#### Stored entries
════

lemma pvLev_main (w k : List Char)
    (hd : w.length = k.length ∨ w.length = k.length + 1 ∨ w.length + 1 = k.length) :
    ∀ i, pvLevLoop w k i i 0 = pvCore w k (pvLcpLoop w k i) := by
  suffices H : ∀ d i, (w.length - i) + (k.length - i) ≤ d →
      pvLevLoop w k i i 0 = pvCore w k (pvLcpLoop w k i) from
    fun i => H (w.length + k.length) i (by omega)
  intro d
  induction d with
  | zero =>
    intro i hi
    have hnot : ¬ (i < w.length ∧ i < k.length) := by omega
    rw [pvLcpLoop, dif_neg hnot]
    exact pvLev_main_end w k hd i hnot
  | succ d ih =>
    intro i hi
    by_cases hm : i < w.length ∧ i < k.length
    · by_cases he : w[i]'hm.1 = k[i]'hm.2
      · rw [pvLevLoop, pvLcpLoop, dif_pos hm, dif_pos hm, if_pos he, if_pos he]
        exact ih (i+1) (by omega)
      · rw [pvLcpLoop, dif_pos hm, if_neg he]
        rw [pvLevLoop, dif_pos hm, if_neg he, if_neg (show ¬ (0 + 1 > 1) by omega)]
        unfold pvCore
        rcases hd with h | h | h
        · rw [if_pos h, if_pos h, pvLev_eq_case w k h (i+1)]
        · rw [if_neg (show ¬ w.length = k.length by omega), if_pos (show k.length < w.length by omega),
            if_neg (show ¬ w.length = k.length by omega), if_pos h, pvLev_del_case w k h i]
        · rw [if_neg (show ¬ w.length = k.length by omega), if_neg (show ¬ k.length < w.length by omega),
            if_neg (show ¬ w.length = k.length by omega), if_neg (show ¬ w.length = k.length + 1 by omega),
            if_pos h, pvLev_ins_case w k h i]
    · rw [pvLcpLoop, dif_neg hm]
      exact pvLev_main_end w k hd i hm

lemma pvLev_eq_core (w k : List Char) : pvLevAtMostOne w k = pvCore w k (pvLcp w k) := by
  unfold pvLevAtMostOne
  by_cases heq : w = k
  · subst heq
    rw [if_pos rfl]
    unfold pvCore
    simp
  · rw [if_neg heq]
    by_cases hfar : ((w.length : Int) - (k.length : Int)).natAbs > 1
    · rw [if_pos hfar]
      unfold pvCore
      rw [if_neg (by omega), if_neg (by omega), if_neg (by omega)]
    · rw [if_neg hfar, ← pvLcpLoop_eq]
      exact pvLev_main w k (by omega) 0

-- A's check at the window (s, s+L) equals the lcp/lcs threshold test
lemma pvCore_eq_threshold (w k : List Char)
    (hd : w.length = k.length ∨ w.length = k.length + 1 ∨ w.length + 1 = k.length) :
    pvCore w k (pvLcp w k) =
      decide ((if w.length = k.length then k.length - 1 else min w.length k.length)
        ≤ pvLcp w k + pvLcs w k) := by
  have hp1 : pvLcp w k ≤ w.length := pvLcp_le_left w k
  have hp2 : pvLcp w k ≤ k.length := pvLcp_le_right w k
  have hq1 : pvLcs w k ≤ w.length := pvLcs_le_left w k
  have hq2 : pvLcs w k ≤ k.length := pvLcs_le_right w k
  rcases hd with h | h | h
  · rw [show (if w.length = k.length then k.length - 1 else min w.length k.length) = k.length - 1 from if_pos h]
    unfold pvCore
    rw [if_pos h, decide_eq_decide]
    by_cases hpm : k.length ≤ pvLcp w k
    · have hnil1 : List.drop (pvLcp w k + 1) w = [] := List.drop_eq_nil_of_le (by omega)
      have hnil2 : List.drop (pvLcp w k + 1) k = [] := List.drop_eq_nil_of_le (by omega)
      rw [hnil1, hnil2]
      constructor
      · intro _; omega
      · intro _; rfl
    · have h6 := pvLcs_ge_iff (k.length - 1 - pvLcp w k) w k
      rw [show w.length - (k.length - 1 - pvLcp w k) = pvLcp w k + 1 from by omega,
          show k.length - (k.length - 1 - pvLcp w k) = pvLcp w k + 1 from by omega] at h6
      constructor
      · intro hdrop
        have := h6.mpr ⟨by omega, by omega, hdrop⟩
        omega
      · intro hle
        exact (h6.mp (by omega)).2.2
  · rw [show (if w.length = k.length then k.length - 1 else min w.length k.length) = k.length from by
      rw [if_neg (by omega)]; omega]
    unfold pvCore
    rw [if_neg (by omega), if_pos h, decide_eq_decide]
    have h6 := pvLcs_ge_iff (k.length - pvLcp w k) w k
    rw [show w.length - (k.length - pvLcp w k) = pvLcp w k + 1 from by omega,
        show k.length - (k.length - pvLcp w k) = pvLcp w k from by omega] at h6
    constructor
    · intro hdrop
      have := h6.mpr ⟨by omega, by omega, hdrop⟩
      omega
    · intro hle
      exact (h6.mp (by omega)).2.2
  · rw [show (if w.length = k.length then k.length - 1 else min w.length k.length) = w.length from by
      rw [if_neg (by omega)]; omega]
    unfold pvCore
    rw [if_neg (by omega), if_neg (by omega), if_pos h, decide_eq_decide]
    have h6 := pvLcs_ge_iff (w.length - pvLcp w k) w k
    rw [show w.length - (w.length - pvLcp w k) = pvLcp w k from by omega,
        show k.length - (w.length - pvLcp w k) = pvLcp w k + 1 from by omega] at h6
    constructor
    · intro hdrop
      have := h6.mpr ⟨by omega, by omega, hdrop⟩
      omega
    · intro hle
      exact (h6.mp (by omega)).2.2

════

#### Task
I'd like an exact copy of the lines above, from the very first one through the line that contains "rw [pvLcpLoop, dif_neg hnot]", with nothing else added.

#### Response box
lemma pvLev_main (w k : List Char)
    (hd : w.length = k.length ∨ w.length = k.length + 1 ∨ w.length + 1 = k.length) :
    ∀ i, pvLevLoop w k i i 0 = pvCore w k (pvLcpLoop w k i) := by
  suffices H : ∀ d i, (w.length - i) + (k.length - i) ≤ d →
      pvLevLoop w k i i 0 = pvCore w k (pvLcpLoop w k i) from
    fun i => H (w.length + k.length) i (by omega)
  intro d
  induction d with
  | zero =>
    intro i hi
    have hnot : ¬ (i < w.length ∧ i < k.length) := by omega
    rw [pvLcpLoop, dif_neg hnot]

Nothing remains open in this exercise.